Ariel Conn: So your focus, if I understand correctly, has been looking at biodiversity from an ecosystem perspective. Is that fair to say?

Val Kapos: I'm an ecologist, so I tend to think in terms of ecosystems, and I worked on systems ecology rather than ecology of individual species. But my current role is in coordinating UNEP-WCMC's work on climate change and biodiversity. By that, we mean both the impacts of climate change on biodiversity and the impacts of climate-related policies on biodiversity, but also the role that biodiversity plays in underpinning our efforts, our societal efforts, to mitigate and adapt to climate change.

And all of that leads me to think especially in ecosystem terms, but also in species terms. Particularly when we're talking about impacts, we often think more in terms of species; When we're thinking about that role of nature in underpinning our wellbeing in the face of a changing climate, we often think more in terms of ecosystem function and ecosystem services.

Ariel Conn: I think that connects to work that I want to ask you about that you've been doing on ecosystem-based adaptation. If I was understanding it correctly, and I may not have been, it sounds like by rejuvenating our ecosystems, we can better adapt to climate change.

Val Kapos: Essentially, yes. So ecosystem-based adaptation is something actually that people have been doing for years, which is using biodiversity and ecosystem services to help them adapt to a changing environment — in this case, climate change. The important thing about ecosystem-based adaptation is that it's not the only solution, obviously, to adapting to a changing climate. But we are increasingly recognizing the importance of ecosystems in supporting our own adaptation and resilience in the face of climate change as part of an overall strategy for adaptation.

So if we look at what's coming towards us in terms of climate change, and we look at the hazards and challenges that we're going to have to address in any given place or for any given population of people, our understanding is that ecosystems offer at least part of, and in some cases all of, the solution to being better able to withstand those pressures that are going to come from a changing climate.

Ariel Conn: I'd like to get into some examples so that people can ground themselves.

Val Kapos: Absolutely. It's very easy to talk about this in broadly theoretical terms. A lot of ecosystem-based adaptation, and you mentioned this earlier, is focused on restoring ecosystems. So the things that most people may have heard about will have been in the context particularly of managing ecosystems on coasts to help protect us from rising sea levels and coastal storm surges. So that would be restoring or indeed managing, for example, mangroves and coral reefs, so that they provide coastal protection.

Salt marshes are another ecosystem that actually help significantly to dissipate the effects of storm-driven waves, for example, and therefore reduce coastal flooding. They can absorb quite a lot of the impact of storm surges. Restoring forests generally affects the hydrology, affects the way that changes in precipitation affect the landscape, and particularly managing or restoring forests on slopes also plays a significant role in both reducing flooding or reducing peak floods.

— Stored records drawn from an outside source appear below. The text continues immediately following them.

-- pv_equiv track=rewrite | github.com/SuyashD95/advent-of-code | day-6/day-6-solution.py | char_count_till_end_of_unique_substring
-- ===== SOURCE A (Python) =====
-- from typing import Optional
-- from collections import deque
--
-- def char_count_till_end_of_unique_substring(
--     base_string: str,
--     unique_substr_length: int
-- ) -> Optional[int]:
--     """Returns the number of characters that were required to be searched to
--     find a substring from the provided string where each character is
--     different.
--
--     Parameters
--     ----------
--     base_string: The original string to be searched.
--     unique_substr_length: A natural number greater than 1, representing the
--     length of the unique substring.
--
--     Returns
--     -------
--     Returns no. of characters that were processed in the base string to find
--     a substring of the provided length, where each character is different.
--
--     In case, no substring is found to be satisfying the uniqueness criterion,
--     the function returns `None`.
--     """
--     substr_window = deque(maxlen=unique_substr_length)
--     for index, char in enumerate(base_string):
--         if index < unique_substr_length:
--             substr_window.append(char)
--             continue
--         if len(set(substr_window)) == unique_substr_length:
--             return index
--         else:
--             substr_window.popleft()
--             substr_window.append(char)
--
--     if len(set(substr_window)) == unique_substr_length:
--         return len(base_string)
-- ===== SOURCE B (Python) =====
-- def char_count_till_end_of_unique_substring(base_string, unique_substr_length):
--     """O(n) sliding window: track last-seen index per char and the start of the
--     longest all-distinct window ending at the current position."""
--     k = unique_substr_length
--     if k <= 0:
--         # a zero-length window is vacuously all-distinct after 0 characters
--         return 0
--     last_seen = {}
--     start = 0  # base_string[start:i+1] is the longest distinct window ending at i
--     for i, char in enumerate(base_string):
--         j = last_seen.get(char)
--         if j is not None and j >= start:
--             start = j + 1
--         last_seen[char] = i
--         if i + 1 - start >= k:
--             return i + 1
--     return None
-- ===== Notes on version B (the rewrite author's own statement) =====
-- stated objective: faster
-- what changed: A re-scans its k-char deque with len(set(...)) at every position (O(n*k)); B is a single-pass sliding window keeping a last-seen-index map and the start of the longest all-distinct window, so each character is processed in O(1).
import Mathlib
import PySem

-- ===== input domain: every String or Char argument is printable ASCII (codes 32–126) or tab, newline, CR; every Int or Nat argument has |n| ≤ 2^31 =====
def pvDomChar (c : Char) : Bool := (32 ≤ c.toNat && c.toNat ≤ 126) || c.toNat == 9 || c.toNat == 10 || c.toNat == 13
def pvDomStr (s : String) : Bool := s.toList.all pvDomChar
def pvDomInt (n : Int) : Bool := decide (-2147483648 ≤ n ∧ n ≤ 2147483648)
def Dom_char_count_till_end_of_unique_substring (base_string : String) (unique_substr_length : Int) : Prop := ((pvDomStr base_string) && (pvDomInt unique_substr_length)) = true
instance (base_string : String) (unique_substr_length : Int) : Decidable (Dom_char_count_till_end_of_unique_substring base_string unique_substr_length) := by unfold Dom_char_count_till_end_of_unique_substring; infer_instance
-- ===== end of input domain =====

-- B replaces A's per-position len(set(window)) re-scan by a one-pass sliding window with a
-- last-seen-index map (objective: faster; a timing run measures the speed-up).


-- ===== PORT A =====
-- deque(maxlen=k).append: when full, the leftmost element is dropped
def pvDequeAppend (k : Int) (w : List Char) (c : Char) : List Char :=
  if k ≤ 0 then [] else if (w.length : Int) = k then w.tail ++ [c] else w ++ [c]

-- the 'for index, char in enumerate(base_string)' loop; n = len(base_string) for the final check
def pvALoop (k n : Int) : List (Int × Char) → List Char → Option Int
  | [], w => if ((PySem.Set.ofList w).length : Int) = k then some n else none
  | (i, c) :: rest, w =>
    if i < k then pvALoop k n rest (pvDequeAppend k w c)
    else if ((PySem.Set.ofList w).length : Int) = k then some i
    else pvALoop k n rest (pvDequeAppend k w.tail c)   -- popleft() then append(char)

def char_count_till_end_of_unique_substring (base_string : String) (unique_substr_length : Int) : Option Int :=
  pvALoop unique_substr_length (base_string.toList.length : Int)
    (PySem.List.enumerate base_string.toList 0) []

-- ===== PORT B =====
def pvBLoop (k : Int) : List (Int × Char) → PySem.Dict Char Int → Int → Option Int
  | [], _, _ => none
  | (i, c) :: rest, last_seen, start =>
    let start' : Int := match last_seen.get? c with
      | some j => if start ≤ j then j + 1 else start
      | none => start
    let last' := last_seen.insert c i
    if k ≤ i + 1 - start' then some (i + 1) else pvBLoop k rest last' start'

def char_count_till_end_of_unique_substring_alt (base_string : String) (unique_substr_length : Int) : Option Int :=
  if unique_substr_length ≤ 0 then some 0
  else pvBLoop unique_substr_length (PySem.List.enumerate base_string.toList 0) PySem.Dict.empty 0

-- ===== PRECONDITION & SPEC =====
-- A raises ValueError on unique_substr_length < 0 (deque with a negative maxlen); Pre_ excludes exactly that.
def Pre_char_count_till_end_of_unique_substring (base_string : String) (unique_substr_length : Int) : Prop :=
  0 ≤ unique_substr_length
instance (base_string : String) (unique_substr_length : Int) : Decidable (Pre_char_count_till_end_of_unique_substring base_string unique_substr_length) := by unfold Pre_char_count_till_end_of_unique_substring; infer_instance

def pvWitness_char_count_till_end_of_unique_substring : String × Int := ("abcabd", 3)

def Spec_char_count_till_end_of_unique_substring (base_string : String) (unique_substr_length : Int) (out : Option Int) : Prop := out = char_count_till_end_of_unique_substring_alt base_string unique_substr_length
instance (base_string : String) (unique_substr_length : Int) (out : Option Int) : Decidable (Spec_char_count_till_end_of_unique_substring base_string unique_substr_length out) := by unfold Spec_char_count_till_end_of_unique_substring; infer_instance

-- ===== CLAIM (what is proved, stated in full; the proofs are below) =====
def Claim_equal_char_count_till_end_of_unique_substring : Prop := ∀ (base_string : String) (unique_substr_length : Int), Dom_char_count_till_end_of_unique_substring base_string unique_substr_length → Pre_char_count_till_end_of_unique_substring base_string unique_substr_length → Spec_char_count_till_end_of_unique_substring base_string unique_substr_length (char_count_till_end_of_unique_substring base_string unique_substr_length)
-- ===== LEMMAS AND PROOFS =====

-- the common reference value: the first index i with k ≤ i ≤ n whose window cs[i-k:i] is all-distinct
def pvPred (cs : List Char) (k i : Nat) : Bool :=
  decide (k ≤ i) && decide (((cs.take i).drop (i - k)).Nodup)

def pvRef (cs : List Char) (k : Nat) (j : Nat) : Option Int :=
  ((List.range' j (cs.length + 1 - j)).find? (pvPred cs k)).map (fun i => (i : Int))

-- |set(w)| = |w| iff w has no duplicates
theorem pvSetLen_eq_iff (w : List Char) : (PySem.Set.ofList w).length = w.length ↔ w.Nodup := by
  constructor
  · intro h
    induction w with
    | nil => exact List.nodup_nil
    | cons x xs ih =>
      rw [PySem.Set.ofList_cons] at h
      simp only [List.length_cons] at h
      have hd : ((PySem.Set.ofList xs).discard x).length ≤ (PySem.Set.ofList xs).length :=
        List.length_filter_le _ _
      have hle := PySem.Set.length_ofList_le xs
      have hlen : (PySem.Set.ofList xs).length = xs.length := by omega
      have hdl : ((PySem.Set.ofList xs).discard x).length = (PySem.Set.ofList xs).length := by omega
      have hnd := ih hlen
      have hx : x ∉ xs := by
        intro hx
        have hx' : x ∈ PySem.Set.ofList xs := (PySem.Set.mem_ofList xs x).mpr hx
        have : ((PySem.Set.ofList xs).filter (fun y => !y == x)).length < (PySem.Set.ofList xs).length := List.length_filter_lt_length_iff_exists.mpr ⟨x, hx', by simp⟩
        unfold PySem.Set.discard at hdl
        omega
      exact List.Nodup.cons hx hnd
  · intro h; rw [PySem.Set.ofList_eq_self_of_nodup w h]

-- sliding the full k-window one step right
theorem pvWindow_slide (cs : List Char) (k j : Nat) (hk : 1 ≤ k) (hkj : k ≤ j) (hj : j < cs.length) :
    (cs.take (j + 1)).drop (j + 1 - k) = ((cs.take j).drop (j - k)).tail ++ [cs[j]] := by
  have h1 : cs.take (j+1) = cs.take j ++ [cs[j]] := by
    rw [List.take_succ]
    simp [List.getElem?_eq_getElem hj]
  have hlen : (cs.take j).length = j := List.length_take_of_le (le_of_lt hj)
  rw [h1, List.drop_append_of_le_length (by omega), List.tail_drop]
  congr 2
  omega

theorem pvRef_unfold (cs : List Char) (k j : Nat) (h : j ≤ cs.length) :
    pvRef cs k j = if pvPred cs k j then some (j : Int) else pvRef cs k (j + 1) := by
  unfold pvRef
  have h1 : cs.length + 1 - j = (cs.length - j) + 1 := by omega
  have h2 : cs.length + 1 - (j+1) = cs.length - j := by omega
  rw [h1, h2, List.range'_succ, List.find?_cons]
  cases hp : pvPred cs k j <;> simp

theorem pvRef_of_gt (cs : List Char) (k j : Nat) (h : cs.length < j) : pvRef cs k j = none := by
  unfold pvRef
  have : cs.length + 1 - j = 0 := by omega
  rw [this]; rfl

theorem pvRef_low (cs : List Char) (k : Nat) : ∀ d j, j + d ≤ k → pvRef cs k j = pvRef cs k (j + d) := by
  intro d
  induction d with
  | zero => intro j _; rfl
  | succ d ih =>
    intro j h
    by_cases hj : j ≤ cs.length
    · rw [pvRef_unfold cs k j hj]
      have hp : pvPred cs k j = false := by
        unfold pvPred
        have : ¬ (k ≤ j) := by omega
        simp [this]
      rw [hp]
      simp only [Bool.false_eq_true, if_false]
      have := ih (j+1) (by omega)
      rw [this]; congr 1; omega
    · rw [pvRef_of_gt cs k j (by omega), pvRef_of_gt cs k (j+(d+1)) (by omega)]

Water is better absorbed by forested landscapes than by, certainly, concrete and also other more disturbed landscapes and is therefore released more slowly, reducing flood impacts. Vegetation also, for example, helps to reduce the rates of sedimentation. We've always seen pictures of really bad gully erosion and runoff taking soil away.

Well, that soil ends up in hydroelectric dams and rivers and urban water sources. If we have an increase in intensity of precipitation — as we expect from climate change in a lot of parts of the world — those kinds of processes of flooding and sedimentation will become an increasing pressure. Managing ecosystems is actually one of the best ways to try to reduce the impacts of that intense precipitation.

Ariel Conn: In those examples that you just gave, I guess it wasn't clear to me: Were those all examples of restoring an ecosystem, or is some of that making changes to the ecosystem to help it be more stable?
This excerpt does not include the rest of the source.